* Work item:
Each line from the one that has "simp only [check_alt, hall, hd]" through the end of the entries below must be written out exactly; leave out all other lines.

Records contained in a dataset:
·····

-- pv_equiv track=rewrite | github.com/886814/Algorithm | BruteForce/프로그래머스 피로도.py | check
-- ===== SOURCE A (Python) =====
-- def check(nums,k):
--     now = k
--     for num in nums:
--         min_piro, consume_piro = num
--         if now >= min_piro:
--             now -= consume_piro
--         else:
--             return 0
--     else:
--         return 1
-- ===== SOURCE B (Python) =====
-- def check(nums, k):
--     # Pass 1: cumulative consumed fatigue before each dungeon (prefix excludes current).
--     prefix = [0]
--     for _mn, consume in nums:
--         prefix.append(prefix[-1] + consume)
--     # Pass 2: every dungeon must still be enterable given fatigue consumed before it.
--     return 1 if all(k - prefix[i] >= nums[i][0] for i in range(len(nums))) else 0
-- ===== Notes on version B (the rewrite author's own statement) =====
-- stated objective: alternative
-- what changed: Replaces A's early-return loop over a mutable fatigue counter with two passes: first build the prefix-sum table of consumed fatigue, then check every dungeon's entry requirement against k minus the fatigue consumed before it.
-- outside the precondition, e.g. on check([[9, -4311], []], -1): A returns 0, B raises ValueError; on check([[1]], 5): A raises ValueError, B raises ValueError
import Mathlib
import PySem

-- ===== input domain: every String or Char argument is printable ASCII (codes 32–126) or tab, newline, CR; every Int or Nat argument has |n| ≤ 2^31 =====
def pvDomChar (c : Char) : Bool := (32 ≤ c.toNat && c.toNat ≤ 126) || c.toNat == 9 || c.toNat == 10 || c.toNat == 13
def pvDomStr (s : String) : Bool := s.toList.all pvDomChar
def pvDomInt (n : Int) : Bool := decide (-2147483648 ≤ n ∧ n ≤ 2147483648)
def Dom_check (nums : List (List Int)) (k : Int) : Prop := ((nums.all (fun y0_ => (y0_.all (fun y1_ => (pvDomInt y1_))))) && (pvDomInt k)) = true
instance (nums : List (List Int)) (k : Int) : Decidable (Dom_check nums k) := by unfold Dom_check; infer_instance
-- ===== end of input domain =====

-- B replaces A's early-return loop over a mutable fatigue counter by two passes:
-- a prefix-sum table of consumed fatigue, then a check of every dungeon against it (objective: alternative).


-- ===== PORT A =====
-- A's loop: keep the current fatigue 'now', unpack each dungeon, early-return 0 on failure.
def checkGo : List (List Int) → Int → Int
  | [], _now => 1
  | num :: rest, now =>
    let min_piro := num.getD 0 0
    let consume_piro := num.getD 1 0
    if now ≥ min_piro then checkGo rest (now - consume_piro) else 0

def check (nums : List (List Int)) (k : Int) : Int := checkGo nums k

-- ===== PORT B =====
-- Pass 1 of B: prefix-sum table of consumed fatigue (Python appends prefix[-1] + consume).
def buildPrefix : List (List Int) → List Int → List Int
  | [], acc => acc
  | num :: rest, acc => buildPrefix rest (acc ++ [acc.getLastD 0 + num.getD 1 0])

def check_alt (nums : List (List Int)) (k : Int) : Int :=
  let pfx := buildPrefix nums [0]
  if (List.range nums.length).all
      (fun i => decide (k - pfx.getD i 0 ≥ (nums.getD i []).getD 0 0)) then 1 else 0

-- ===== PRECONDITION & SPEC =====
-- Pre_ excludes inputs where some dungeon is not a two-element list: unpacking
-- 'min_piro, consume_piro = num' raises ValueError in both A and B when the loop reaches such an
-- element (A's early return may return 0 before reaching it; B always reaches it and raises).
def Pre_check (nums : List (List Int)) (k : Int) : Prop :=
  ∀ num ∈ nums, num.length = 2
instance (nums : List (List Int)) (k : Int) : Decidable (Pre_check nums k) := by
  unfold Pre_check; infer_instance
def pvWitness_check : List (List Int) × Int := ([[80, 20], [50, 40], [30, 10]], 80)

def Spec_check (nums : List (List Int)) (k : Int) (out : Int) : Prop := out = check_alt nums k
instance (nums : List (List Int)) (k : Int) (out : Int) : Decidable (Spec_check nums k out) := by unfold Spec_check; infer_instance

-- ===== CLAIM (what is proved, stated in full; the proofs are below) =====
def Claim_equal_check : Prop := ∀ (nums : List (List Int)) (k : Int), Dom_check nums k → Pre_check nums k → Spec_check nums k (check nums k)

-- ===== LEMMAS AND PROOFS =====

theorem getLastD_append_ne (acc1 acc2 : List Int) (h : acc2 ≠ []) :
    (acc1 ++ acc2).getLastD 0 = acc2.getLastD 0 := by
  cases acc2 with
  | nil => simp at h
  | cons a l =>
    obtain ⟨y, hy⟩ := Option.isSome_iff_exists.mp ((a :: l).getLast?_isSome.mpr (by simp))
    simp [List.getLastD_eq_getLast?, List.getLast?_append_of_ne_nil (l₁ := acc1) h, hy]

theorem getLastD_singleton (x : Int) : ([x] : List Int).getLastD 0 = x := rfl

theorem buildPrefix_length (nums : List (List Int)) (acc : List Int) :
    (buildPrefix nums acc).length = acc.length + nums.length := by
  induction nums generalizing acc with
  | nil => simp [buildPrefix]
  | cons num rest ih =>
    simp [buildPrefix, ih]
    omega

theorem buildPrefix_split (nums : List (List Int)) (acc1 acc2 : List Int) (h : acc2 ≠ []) :
    buildPrefix nums (acc1 ++ acc2) = acc1 ++ buildPrefix nums acc2 := by
  induction nums generalizing acc2 with
  | nil => simp [buildPrefix]
  | cons num rest ih =>
    simp only [buildPrefix]
    rw [getLastD_append_ne _ _ h, List.append_assoc]
    exact ih (acc2 ++ [acc2.getLastD 0 + num.getD 1 0]) (by simp)

theorem buildPrefix_shift (nums : List (List Int)) (x : Int) :
    buildPrefix nums [x] = (buildPrefix nums [0]).map (fun y => x + y) := by
  induction nums generalizing x with
  | nil => simp [buildPrefix]
  | cons num rest ih =>
    simp only [buildPrefix, getLastD_singleton]
    rw [buildPrefix_split rest [x] [x + num.getD 1 0] (by simp),
        buildPrefix_split rest [0] [0 + num.getD 1 0] (by simp),
        ih (x + num.getD 1 0), ih (0 + num.getD 1 0)]
    simp only [List.map_map, List.map_cons, List.cons_append,
      List.nil_append]
    congr 1
    · omega
    · apply List.map_congr_left
      intro a _
      simp only [Function.comp_apply]
      omega

theorem map_getD_lt (P : List Int) (c : Int) (i : ℕ) (h : i < P.length) :
    (P.map (fun y => c + y)).getD i 0 = c + P.getD i 0 := by
  rw [List.getD_eq_getElem _ _ (by simpa using h), List.getD_eq_getElem _ _ h]
  simp

theorem buildPrefix_cons (num : List Int) (rest : List (List Int)) :
    buildPrefix (num :: rest) [0]
      = 0 :: (buildPrefix rest [0]).map (fun y => num.getD 1 0 + y) := by
  simp only [buildPrefix, getLastD_singleton, zero_add]
  rw [buildPrefix_split rest [0] [num.getD 1 0] (by simp), buildPrefix_shift]
  rfl

theorem check_alt_step (num : List Int) (rest : List (List Int)) (k : Int) :
    check_alt (num :: rest) k =
      if k ≥ num.getD 0 0 then check_alt rest (k - num.getD 1 0) else 0 := by
  have hall :
      (List.range (num :: rest).length).all
        (fun i => decide (k - (buildPrefix (num :: rest) [0]).getD i 0
            ≥ ((num :: rest).getD i []).getD 0 0))
      = (decide (k - 0 ≥ num.getD 0 0) &&
         (List.range rest.length).all
           (fun i => decide (k - num.getD 1 0 - (buildPrefix rest [0]).getD i 0
              ≥ (rest.getD i []).getD 0 0))) := by
    rw [buildPrefix_cons, List.length_cons, List.range_succ_eq_map, List.all_cons, List.all_map]
    congr 1
    rw [Bool.eq_iff_iff]
    simp only [List.all_eq_true, List.mem_range, Function.comp]
    constructor <;>
      (intro h i hi
       have h2 := h i hi
       have hlen : i < (buildPrefix rest [0]).length := by
         rw [buildPrefix_length]; simp; omega
       simp only [List.getD_cons_succ, map_getD_lt _ _ _ hlen, decide_eq_true_eq] at h2 ⊢
       omega)
  have hd : decide (k - 0 ≥ num.getD 0 0) = decide (k ≥ num.getD 0 0) := by
    simp only [decide_eq_decide]
    omega
  simp only [check_alt, hall, hd]
  have hb : ∀ (b : Bool), (if (decide (k ≥ num.getD 0 0) && b) = true then (1 : Int) else 0)
      = if k ≥ num.getD 0 0 then (if b = true then (1 : Int) else 0) else 0 := by
    intro b
    by_cases hk : num[0]?.getD 0 ≤ k <;> simp [List.getD, ge_iff_le, hk]
  exact hb _

-- ===== VERDICT (by name: the statement is the Claim_ definition above) =====
theorem check_spec : Claim_equal_check := by
  unfold Claim_equal_check
  intro nums k hd hp
  clear hd hp
  unfold Spec_check check
  induction nums generalizing k with
  | nil => simp [checkGo, check_alt, buildPrefix]
  | cons num rest ih =>
    rw [check_alt_step, checkGo]
    simp [ih]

·····

* Reply to the task:
  simp only [check_alt, hall, hd]
  have hb : ∀ (b : Bool), (if (decide (k ≥ num.getD 0 0) && b) = true then (1 : Int) else 0)
      = if k ≥ num.getD 0 0 then (if b = true then (1 : Int) else 0) else 0 := by
    intro b
    by_cases hk : num[0]?.getD 0 ≤ k <;> simp [List.getD, ge_iff_le, hk]
  exact hb _

-- ===== VERDICT (by name: the statement is the Claim_ definition above) =====
theorem check_spec : Claim_equal_check := by
  unfold Claim_equal_check
  intro nums k hd hp
  clear hd hp
  unfold Spec_check check
  induction nums generalizing k with
  | nil => simp [checkGo, check_alt, buildPrefix]
  | cons num rest ih =>
    rw [check_alt_step, checkGo]
    simp [ih]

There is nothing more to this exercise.